Task input below:
theorem pv_countP_lt_of_mem {α : Type} {l : List α} {P Q : α → Bool}
    (hmono : ∀ x ∈ l, P x = true → Q x = true) {x : α} (hx : x ∈ l)
    (hPx : P x = false) (hQx : Q x = true) : l.countP P < l.countP Q := by
  induction l with
  | nil => cases hx
  | cons y t ih =>
    rcases List.mem_cons.1 hx with rfl | hxt
    · have hle : t.countP P ≤ t.countP Q :=
        List.countP_mono_left (fun a ha => hmono a (List.mem_cons_of_mem _ ha))
      simp [hPx, hQx]; omega
    · have hlt : t.countP P < t.countP Q :=
        ih (fun a ha => hmono a (List.mem_cons_of_mem _ ha)) hxt
      have hy : (if P y then 1 else 0) ≤ (if Q y then 1 else 0) := by
        by_cases hp : P y = true
        · simp [hp, hmono y (List.mem_cons_self) hp]
        · simp [hp]
      simp only [List.countP_cons]
      omega

theorem pv_length_allCells (h w : Nat) : (pvAllCells h w).length = h * w := by
  simp [pvAllCells, List.length_flatMap, List.map_const']

theorem pv_mem_allCells {h w : Nat} {i j : Int}
    (h1 : 0 ≤ i) (h2 : i < (h : Int)) (h3 : 0 ≤ j) (h4 : j < (w : Int)) :
    (i, j) ∈ pvAllCells h w := by
  have hi : i.toNat ∈ List.range h := List.mem_range.2 (by omega)
  have hj : j.toNat ∈ List.range w := List.mem_range.2 (by omega)
  have heq : ((i.toNat : Int), (j.toNat : Int)) = (i, j) := by
    simp [Int.toNat_of_nonneg h1, Int.toNat_of_nonneg h3]
  rw [pvAllCells, ← heq]
  simp only [List.mem_flatMap, List.mem_map]
  refine ⟨i.toNat, ?_, j.toNat, ?_, rfl⟩
  · simp
    exact ⟨i.toNat, by omega, by omega⟩
  · simp
    exact ⟨j.toNat, by omega, by omega⟩

theorem pvMeas_mark_lt (h w : Nat) (ext : List (Int × Int)) (i j : Int)
    (h1 : 0 ≤ i) (h2 : i < (h : Int)) (h3 : 0 ≤ j) (h4 : j < (w : Int))
    (h5 : (i, j) ∉ ext) : pvMeas h w ((i, j) :: ext) < pvMeas h w ext := by
  have hlt : (pvAllCells h w).countP (fun p => decide (p ∈ ext)) <
      (pvAllCells h w).countP (fun p => decide (p ∈ (i, j) :: ext)) := by
    refine pv_countP_lt_of_mem (fun x _ hx => ?_) (pv_mem_allCells h1 h2 h3 h4)
      (by simpa using h5) (by simp)
    simp only [decide_eq_true_eq] at *
    exact List.mem_cons_of_mem _ hx
  have hle : (pvAllCells h w).countP (fun p => decide (p ∈ (i, j) :: ext)) ≤ h * w := by
    simpa [pv_length_allCells] using List.countP_le_length
      (l := pvAllCells h w) (p := fun p => decide (p ∈ (i, j) :: ext))
  unfold pvMeas
  omega

-- iterative DFS: pop a cell, skip or mark-and-push-neighbours
def floodB (grid : List (List Int)) (h w : Nat)
    (ext : List (Int × Int)) (stack : List (Int × Int)) : List (Int × Int) :=
  match stack with
  | [] => ext
  | (i, j) :: rest =>
    if hc : 0 ≤ i ∧ i < (h : Int) ∧ 0 ≤ j ∧ j < (w : Int) ∧ (i, j) ∉ ext ∧ pvCellAt grid i j = 0 then
      floodB grid h w ((i, j) :: ext) ((i+1, j) :: (i-1, j) :: (i, j+1) :: (i, j-1) :: rest)
    else
      floodB grid h w ext rest
termination_by (pvMeas h w ext, stack.length)
decreasing_by
  · exact Prod.Lex.left _ _ (pvMeas_mark_lt h w ext i j hc.1 hc.2.1 hc.2.2.1 hc.2.2.2.1 hc.2.2.2.2.1)
  · exact Prod.Lex.right _ (Nat.lt_succ_self _)

def drainB (grid : List (List Int)) (h w : Nat) (ext : List (Int × Int)) (si sj : Int) :
    List (Int × Int) :=
  floodB grid h w ext [(si, sj)]

def fill_interior_alt (grid : List (List Int)) (fill_color : Int) : List (List Int) :=
  let h := grid.length
  let w := (grid.headD []).length
  let ext1 := (List.range h).foldl
    (fun e i => drainB grid h w (drainB grid h w e (i : Int) 0) (i : Int) ((w : Int) - 1)) []
  let ext := (List.range w).foldl
    (fun e j => drainB grid h w (drainB grid h w e 0 (j : Int)) ((h : Int) - 1) (j : Int)) ext1
  (PySem.List.enumerate grid 0).map (fun p =>
    (PySem.List.enumerate p.2 0).map (fun q =>
      if q.1 < (w : Int) ∧ q.2 = 0 ∧ ¬((p.1, q.1) ∈ ext) then fill_color else q.2))

-- ===== PRECONDITION & SPEC =====
-- Pre_ excludes exactly the inputs where the Python A raises IndexError: the empty grid
-- (len(grid[0])), and grids with a row shorter than the first row (grid[i][j] in the flood fill).
def Pre_fill_interior (grid : List (List Int)) (fill_color : Int) : Prop :=
  grid ≠ [] ∧ ∀ row ∈ grid, (grid.headD []).length ≤ row.length
instance (grid : List (List Int)) (fill_color : Int) : Decidable (Pre_fill_interior grid fill_color) := by
  unfold Pre_fill_interior; infer_instance
def pvWitness_fill_interior : List (List Int) × Int := ([[1, 1, 1], [1, 0, 1], [1, 1, 1]], 2)

def Spec_fill_interior (grid : List (List Int)) (fill_color : Int) (out : List (List Int)) : Prop :=
  out = fill_interior_alt grid fill_color
instance (grid : List (List Int)) (fill_color : Int) (out : List (List Int)) : Decidable (Spec_fill_interior grid fill_color out) := by
  unfold Spec_fill_interior; infer_instance

-- ===== CLAIM (what is proved, stated in full; the proofs are below) =====
def Claim_equal_fill_interior : Prop := ∀ (grid : List (List Int)) (fill_color : Int), Dom_fill_interior grid fill_color → Pre_fill_interior grid fill_color → Spec_fill_interior grid fill_color (fill_interior grid fill_color)


-- ===== LEMMAS AND PROOFS =====

-- floodA only ever prepends newly marked cells
theorem pv_floodA_extend (grid : List (List Int)) (h w : Nat) :
    ∀ (f : Nat) (ext : List (Int × Int)) (i j : Int),
      ∃ pre, floodA grid h w f ext i j = pre ++ ext := by
  intro f
  induction f with
  | zero => intro ext i j; exact ⟨[], rfl⟩
  | succ f ih =>
    intro ext i j
    rw [floodA]
    split_ifs with g1 g2
    · exact ⟨[], rfl⟩
    · exact ⟨[], rfl⟩
    · obtain ⟨p1, hp1⟩ := ih ((i, j) :: ext) (i+1) j
      obtain ⟨p2, hp2⟩ := ih (floodA grid h w f ((i, j) :: ext) (i+1) j) (i-1) j
      obtain ⟨p3, hp3⟩ := ih (floodA grid h w f (floodA grid h w f ((i, j) :: ext) (i+1) j) (i-1) j) i (j+1)
      obtain ⟨p4, hp4⟩ := ih (floodA grid h w f (floodA grid h w f (floodA grid h w f ((i, j) :: ext) (i+1) j) (i-1) j) i (j+1)) i (j-1)
      refine ⟨p4 ++ p3 ++ p2 ++ p1 ++ [(i, j)], ?_⟩
      rw [hp4, hp3, hp2, hp1]
      simp [List.append_assoc]

theorem pvMeas_append_le (h w : Nat) (pre ext : List (Int × Int)) :
    pvMeas h w (pre ++ ext) ≤ pvMeas h w ext := by
  have hc : (pvAllCells h w).countP (fun p => decide (p ∈ ext)) ≤
      (pvAllCells h w).countP (fun p => decide (p ∈ pre ++ ext)) := by
    refine List.countP_mono_left (fun x _ hx => ?_)
    simp only [decide_eq_true_eq, List.mem_append] at *
    exact Or.inr hx
  unfold pvMeas
  omega

theorem pvMeas_floodA_le (grid : List (List Int)) (h w : Nat) (f : Nat)
    (ext : List (Int × Int)) (i j : Int) :
    pvMeas h w (floodA grid h w f ext i j) ≤ pvMeas h w ext := by
  obtain ⟨pre, hp⟩ := pv_floodA_extend grid h w f ext i j
  rw [hp]; exact pvMeas_append_le h w pre ext

-- the stack machine processes the top cell exactly like the recursive flood fill
theorem pv_floodB_cons (grid : List (List Int)) (h w : Nat) :
    ∀ (n : Nat) (ext : List (Int × Int)) (i j : Int) (rest : List (Int × Int)) (f : Nat),
      pvMeas h w ext = n → n < f →
      floodB grid h w ext ((i, j) :: rest) = floodB grid h w (floodA grid h w f ext i j) rest := by
  intro n
  induction n using Nat.strong_induction_on with
  | _ n ih =>
    intro ext i j rest f hn hf
    obtain ⟨f', rfl⟩ : ∃ f', f = f' + 1 := ⟨f - 1, by omega⟩
    rw [floodB]
    by_cases hc : 0 ≤ i ∧ i < (h : Int) ∧ 0 ≤ j ∧ j < (w : Int) ∧ (i, j) ∉ ext ∧ pvCellAt grid i j = 0
    · rw [dif_pos hc]
      obtain ⟨c1, c2, c3, c4, c5, c6⟩ := hc
      rw [floodA]
      rw [if_neg (by omega), if_neg (by simp [c5, c6])]
      have m1 : pvMeas h w ((i, j) :: ext) < n :=
        hn ▸ pvMeas_mark_lt h w ext i j c1 c2 c3 c4 c5
      set e1 := (i, j) :: ext with he1
      have m2 : pvMeas h w (floodA grid h w f' e1 (i+1) j) ≤ pvMeas h w e1 :=
        pvMeas_floodA_le grid h w f' e1 (i+1) j
      set e2 := floodA grid h w f' e1 (i+1) j with he2
      have m3 : pvMeas h w (floodA grid h w f' e2 (i-1) j) ≤ pvMeas h w e2 :=
        pvMeas_floodA_le grid h w f' e2 (i-1) j
      set e3 := floodA grid h w f' e2 (i-1) j with he3
      have m4 : pvMeas h w (floodA grid h w f' e3 i (j+1)) ≤ pvMeas h w e3 :=
        pvMeas_floodA_le grid h w f' e3 i (j+1)
      set e4 := floodA grid h w f' e3 i (j+1) with he4
      rw [ih (pvMeas h w e1) m1 e1 (i+1) j _ f' rfl (by omega)]
      rw [ih (pvMeas h w e2) (by omega) e2 (i-1) j _ f' rfl (by omega)]
      rw [ih (pvMeas h w e3) (by omega) e3 i (j+1) _ f' rfl (by omega)]
      rw [ih (pvMeas h w e4) (by omega) e4 i (j-1) rest f' rfl (by omega)]
    · rw [dif_neg hc]
      have hA : floodA grid h w (f' + 1) ext i j = ext := by
        rw [floodA]
        split_ifs with g1 g2
        · rfl
        · rfl
        · exfalso
          push Not at g2
          exact hc ⟨by omega, by omega, by omega, by omega, g2.1, g2.2⟩
      rw [hA]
End of Task input.
→ **Your objective**: Please transcribe exactly the line containing "rw [dif_pos hc]" and every line after it to the end of the data, and no other lines.

→ **Your solution**:
    · rw [dif_pos hc]
      obtain ⟨c1, c2, c3, c4, c5, c6⟩ := hc
      rw [floodA]
      rw [if_neg (by omega), if_neg (by simp [c5, c6])]
      have m1 : pvMeas h w ((i, j) :: ext) < n :=
        hn ▸ pvMeas_mark_lt h w ext i j c1 c2 c3 c4 c5
      set e1 := (i, j) :: ext with he1
      have m2 : pvMeas h w (floodA grid h w f' e1 (i+1) j) ≤ pvMeas h w e1 :=
        pvMeas_floodA_le grid h w f' e1 (i+1) j
      set e2 := floodA grid h w f' e1 (i+1) j with he2
      have m3 : pvMeas h w (floodA grid h w f' e2 (i-1) j) ≤ pvMeas h w e2 :=
        pvMeas_floodA_le grid h w f' e2 (i-1) j
      set e3 := floodA grid h w f' e2 (i-1) j with he3
      have m4 : pvMeas h w (floodA grid h w f' e3 i (j+1)) ≤ pvMeas h w e3 :=
        pvMeas_floodA_le grid h w f' e3 i (j+1)
      set e4 := floodA grid h w f' e3 i (j+1) with he4
      rw [ih (pvMeas h w e1) m1 e1 (i+1) j _ f' rfl (by omega)]
      rw [ih (pvMeas h w e2) (by omega) e2 (i-1) j _ f' rfl (by omega)]
      rw [ih (pvMeas h w e3) (by omega) e3 i (j+1) _ f' rfl (by omega)]
      rw [ih (pvMeas h w e4) (by omega) e4 i (j-1) rest f' rfl (by omega)]
    · rw [dif_neg hc]
      have hA : floodA grid h w (f' + 1) ext i j = ext := by
        rw [floodA]
        split_ifs with g1 g2
        · rfl
        · rfl
        · exfalso
          push Not at g2
          exact hc ⟨by omega, by omega, by omega, by omega, g2.1, g2.2⟩
      rw [hA]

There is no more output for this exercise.